I typically soak for 3 days and then scrape off the labels with a curved carpet knife (I have left them in for two weeks at a time). I don't worry about perfection and then put the bottles back in the solution to soften the glue residues. After another day or two, the glue residues are easy to remove and then the bottles get a hot water rinse before being placed upside down in a drying rack.


----------



## ZebraB (Aug 28, 2019)

I peel off what I can, soak overnight and the use an oyster shucker to get most of the label off and then use mineral spirits to get the glue residue off. (It is just the outside of the bottle) and then wash off the mineral spirits with oxiclean. It is really quite easy and takes only a few minutes a bottle.


----------



## bstnh1 (Aug 29, 2019)

Plain old hot water works for me. If needed, I use a standard glass scraper (the kind with a razor blade in it). If there's glue or gunk left, I use a stainless steel scrubber with a bit of dish detergent. The newer labels from L.D. Carlson are a snap to remove, especially the all vinyl ones.


----------



## montanarick (Aug 29, 2019)

here's what i do with recycled bottles. Place them in the oven set on bake at 250° for about 10 minutes then take one out at a time and stick a paring knife under one corner to start lifting the label - make sure you use an oven mitt since bottles are very hot. Once a corner is lifted, just grab onto it between two fingers and peel the whole thing off. Most labels just peel completely off leaving little or no glue residue; however there will be some that leave a residue. Next step is to soak them in Star-San for a good cleaning which also helps dissolve some but not all the remaining glue. For those with really stubborn glue residue, I use naphtha (not mineral spirits) since the naphtha doesn't leave any oily residue - it just evaporates.


----------



## Ignoble Grape (Aug 30, 2019)

I'm still in the infancy of my hobby, so I'll take any/all bottle donations. I soak in hot water, scrape off with knife, use green scrubber and dish soap for remaining residue. I toss any bottles that have stubborn labels. Some use god-strength glue - I don't know what it is - but it's a mess to get off, even with elbow grease. They aren't worth it, imho. I tried oxiclean and didn't see a difference. Haven't tried star-san or mineral spirits.
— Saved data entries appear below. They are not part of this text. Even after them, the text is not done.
-- pv_equiv track=rewrite | github.com/cgreil/BA_Thesis | src/util/Antisymmetry.py | _determine_ordering
-- ===== SOURCE A (Python) =====
-- from typing import Dict, List
--
-- def _determine_ordering(index_dict: Dict[str, int]):
--     """Function which takes a dictionary with
--     <key> ... name of the index
--     <value> ... the value of the index
--     and returns a List[int]
--     where the ith number of the list signifies the
--     order (starting with 1) of the ith index of the dict compared to all other indices.
--
--     As an example, if list[3] = 2, it means that the 4th(zero-indexed) entry of the dict
--     has the second-largest value.
--     """
--     sorted_dict = _sort_dict_by_values(index_dict)
--     # Notice that this index_list [a, b, c, ... ] corresponds to the assignments alpha = a, beta = b, gamma = c, ...
--     # within the paper
--     ordering = []
--     # since insertion order is preserved, can convert the keyset to list to do get position values:
--     index_list = list(index_dict.keys())
--     # iterate over indexes
--     for elem in index_list:
--         # find index in sorted list, add <position> to ordering
--         position = list(sorted_dict.keys()).index(elem)
--         ordering.append(position)
--
--     return ordering
--
-- def _sort_dict_by_values(dict: Dict[str, int]):
--     # Taken from https://stackoverflow.com/questions/613183/how-do-i-sort-a-dictionary-by-value/613218#613218
--     return {key: value for key, value in sorted(dict.items(), key=lambda item: item[1])}
-- ===== SOURCE B (Python) =====
-- def _determine_ordering(index_dict):
--     vals = list(index_dict.values())
--     n = len(vals)
--     # argsort: positions of the dict entries in value order (stable, so ties keep insertion order)
--     order = sorted(range(n), key=lambda i: vals[i])
--     # invert the permutation with one scatter pass
--     ordering = [0] * n
--     for rank, i in enumerate(order):
--         ordering[i] = rank
--     return ordering
-- ===== Notes on version B (the rewrite author's own statement) =====
-- stated objective: faster
-- what changed: A builds a value-sorted dict and, for every key, rescans the sorted key list with .index (a quadratic gather); B computes one stable argsort permutation of the indices and inverts it with a single scatter pass (ordering[i]=rank), never searching the keys.
import Mathlib
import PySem

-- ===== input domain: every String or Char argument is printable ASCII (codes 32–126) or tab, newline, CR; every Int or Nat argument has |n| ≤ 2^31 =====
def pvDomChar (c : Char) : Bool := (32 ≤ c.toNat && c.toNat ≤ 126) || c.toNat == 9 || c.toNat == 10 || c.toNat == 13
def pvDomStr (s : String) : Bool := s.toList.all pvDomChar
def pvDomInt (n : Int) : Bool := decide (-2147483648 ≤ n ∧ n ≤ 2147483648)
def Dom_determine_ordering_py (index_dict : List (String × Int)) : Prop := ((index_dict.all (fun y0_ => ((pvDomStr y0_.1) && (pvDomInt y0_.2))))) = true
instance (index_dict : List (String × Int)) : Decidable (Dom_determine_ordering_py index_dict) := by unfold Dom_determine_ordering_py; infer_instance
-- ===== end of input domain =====

-- B replaces A's quadratic per-key rescan of the sorted key list by one stable argsort of
-- the indices followed by a single permutation-inverting scatter pass (objective: faster).


-- ===== PORT A =====
-- _sort_dict_by_values: dict comprehension over sorted(dict.items(), key=lambda item: item[1])
def sortDictByValues (d : List (String × Int)) : PySem.Dict String Int :=
  (PySem.List.sorted d (fun item => item.2)).foldl
    (fun acc p => acc.insert p.1 p.2) PySem.Dict.empty

def determine_ordering_py (index_dict : List (String × Int)) : List Int :=
  let sorted_dict := sortDictByValues index_dict
  -- list(index_dict.keys()) (the argument models a dict, so its keys are its first components)
  let index_list := index_dict.map (·.1)
  index_list.foldl (fun ordering elem =>
    -- list(sorted_dict.keys()).index(elem); ValueError (none) is unreachable: elem is a key
    match PySem.List.index? sorted_dict.keys elem with
    | some position => ordering ++ [(position : Int)]
    | none => ordering) []

-- ===== PORT B =====
def determine_ordering_py_alt (index_dict : List (String × Int)) : List Int :=
  let vals := index_dict.map (·.2)
  -- order = sorted(range(n), key=lambda i: vals[i])  (pyGetD: vals[i] never raises here)
  let order := PySem.List.sorted (PySem.List.pyRange 0 (vals.length : Int) 1)
    (fun i => PySem.List.pyGetD vals i 0)
  -- ordering = [0]*n; for rank, i in enumerate(order): ordering[i] = rank
  let ordering := List.replicate vals.length (0 : Int)
  (PySem.List.enumerate order).foldl (fun acc p => PySem.List.pySetD acc p.2 p.1) ordering

-- ===== PRECONDITION & SPEC =====
-- The argument stands for a Python dict (which cannot hold the same key twice): Pre_ admits
-- exactly the association lists that represent a dict, i.e. those with pairwise-distinct keys.
def Pre_determine_ordering_py (index_dict : List (String × Int)) : Prop :=
  (index_dict.map (·.1)).Nodup
instance (index_dict : List (String × Int)) : Decidable (Pre_determine_ordering_py index_dict) := by unfold Pre_determine_ordering_py; infer_instance

def pvWitness_determine_ordering_py : (List (String × Int)) := [("a", 2), ("b", 1), ("c", 2)]

def Spec_determine_ordering_py (index_dict : List (String × Int)) (out : List Int) : Prop := out = determine_ordering_py_alt index_dict
instance (index_dict : List (String × Int)) (out : List Int) : Decidable (Spec_determine_ordering_py index_dict out) := by unfold Spec_determine_ordering_py; infer_instance

-- ===== CLAIM (what is proved, stated in full; the proofs are below) =====
def Claim_equal_determine_ordering_py : Prop := ∀ (index_dict : List (String × Int)), Dom_determine_ordering_py index_dict → Pre_determine_ordering_py index_dict → Spec_determine_ordering_py index_dict (determine_ordering_py index_dict)

-- ===== LEMMAS AND PROOFS =====

-- mapping a key-preserving function through insertBy
theorem insertBy_map {α β : Type} (f : α → β) (pA : α → α → Bool) (pB : β → β → Bool)
    (hp : ∀ a b, pB (f a) (f b) = pA a b) (x : α) (ys : List α) :
    (PySem.List.insertBy pA x ys).map f = PySem.List.insertBy pB (f x) (ys.map f) := by
  induction ys with
  | nil => simp [PySem.List.insertBy]
  | cons y t ih =>
    simp only [PySem.List.insertBy, List.map_cons, hp]
    by_cases h : pA x y = true
    · simp [h]
    · simp [h, ih]

-- mapping a key-preserving function through the stable sort
theorem sorted_map {α β κ : Type} [LinearOrder κ] (f : α → β)
    (keyA : α → κ) (keyB : β → κ) (hk : ∀ a, keyB (f a) = keyA a) (xs : List α) :
    (PySem.List.sorted xs keyA).map f = PySem.List.sorted (xs.map f) keyB := by
  rw [PySem.List.sorted_eq_foldl_insertBy, PySem.List.sorted_eq_foldl_insertBy]
  suffices h : ∀ (acc : List α),
      (xs.foldl (fun acc x => PySem.List.insertBy (fun a b => decide (keyA a < keyA b)) x acc) acc).map f
      = (xs.map f).foldl (fun acc x => PySem.List.insertBy (fun a b => decide (keyB a < keyB b)) x acc) (acc.map f) by
    simpa using h []
  induction xs with
  | nil => intro acc; simp
  | cons x t ih =>
    intro acc
    simp only [List.foldl_cons, List.map_cons, ih]
    rw [insertBy_map f (fun a b => decide (keyA a < keyA b)) (fun a b => decide (keyB a < keyB b))
      (fun a b => by simp only [hk])]

-- index? through an injective-on-the-list map
theorem index?_map_inj {α β : Type} [DecidableEq α] [DecidableEq β] (h : α → β) (v : α)
    (O : List α) (hinj : ∀ x ∈ O, (h x = h v ↔ x = v)) :
    PySem.List.index? (O.map h) (h v) = PySem.List.index? O v := by
  induction O with
  | nil => simp
  | cons x t ih =>
    rw [List.map_cons]
    by_cases hx : x = v
    · subst hx
      rw [PySem.List.index?_cons_self, PySem.List.index?_cons_self]
    · have hhx : h x ≠ h v := by
        intro hc; exact hx ((hinj x (by simp)).mp hc)
      rw [PySem.List.index?_cons_of_ne _ hhx, PySem.List.index?_cons_of_ne _ hx,
        ih (fun y hy => hinj y (by simp [hy]))]

-- the scatter loop: ordering[i] = rank, read back through index?
theorem scatter_getElem? (L : List Int) (s : Int) (acc : List Int)
    (hL : ∀ x ∈ L, 0 ≤ x ∧ x.toNat < acc.length) (hnd : L.Nodup) (p : Nat) (hp : p < acc.length) :
    ((PySem.List.enumerate L s).foldl (fun a q => PySem.List.pySetD a q.2 q.1) acc)[p]? =
      match PySem.List.index? L (p : Int) with
      | some j => some (s + (j : Int))
      | none => acc[p]? := by
  induction L generalizing s acc with
  | nil => simp [PySem.List.enumerate_nil]
  | cons x t ih =>
    obtain ⟨hx0, hxlt⟩ := hL x (by simp)
    rw [PySem.List.enumerate_cons, List.foldl_cons]
    have hset : PySem.List.pySetD acc x s = acc.set x.toNat s := PySem.List.pySetD_of_nonneg _ _ hx0
    have hlen : (acc.set x.toNat s).length = acc.length := by simp
    by_cases hxp : x = (p : Int)
    · subst hxp
      rw [PySem.List.index?_cons_self]
      have hnt : (p : Int) ∉ t := (List.nodup_cons.mp hnd).1
      have := ih (s + 1) (acc.set (p : Int).toNat s)
        (fun y hy => by have := hL y (by simp [hy]); simpa [hlen] using this)
        (List.nodup_cons.mp hnd).2 (by simpa [hlen] using hp)
      rw [hset, this, (PySem.List.index?_eq_none_iff t (p : Int)).mpr hnt]
      simp [hp]
    · rw [PySem.List.index?_cons_of_ne _ hxp]
      have := ih (s + 1) (acc.set x.toNat s)
        (fun y hy => by have := hL y (by simp [hy]); simpa [hlen] using this)
        (List.nodup_cons.mp hnd).2 (by simpa [hlen] using hp)
      rw [hset, this]
      cases hidx : PySem.List.index? t (p : Int) with
      | some j => simp; ring
      | none =>
        simp only [Option.map_none]
        have hne : x.toNat ≠ p := by omega
        simp [List.getElem?_set_ne hne]

theorem scatter_length (L : List (Int × Int)) (acc : List Int) :
    (L.foldl (fun a q => PySem.List.pySetD a q.2 q.1) acc).length = acc.length := by
  induction L generalizing acc with
  | nil => rfl
  | cons q t ih => simp [ih, PySem.List.length_pySetD]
Also haven't tried the oven method yet. Perhaps this weekend as I need to prep 6 cases...


----------



## montanarick (Aug 30, 2019)

Ignoble Grape said:


> I'm still in the infancy of my hobby, so I'll take any/all bottle donations. I soak in hot water, scrape off with knife, use green scrubber and dish soap for remaining residue. I toss any bottles that have stubborn labels. Some use god-strength glue - I don't know what it is - but it's a mess to get off, even with elbow grease. They aren't worth it, imho. I tried oxiclean and didn't see a difference. Haven't tried star-san or mineral spirits.
> 
> Also haven't tried the oven method yet. Perhaps this weekend as I need to prep 6 cases...


I used to soak and scrub - what a mess. No more


----------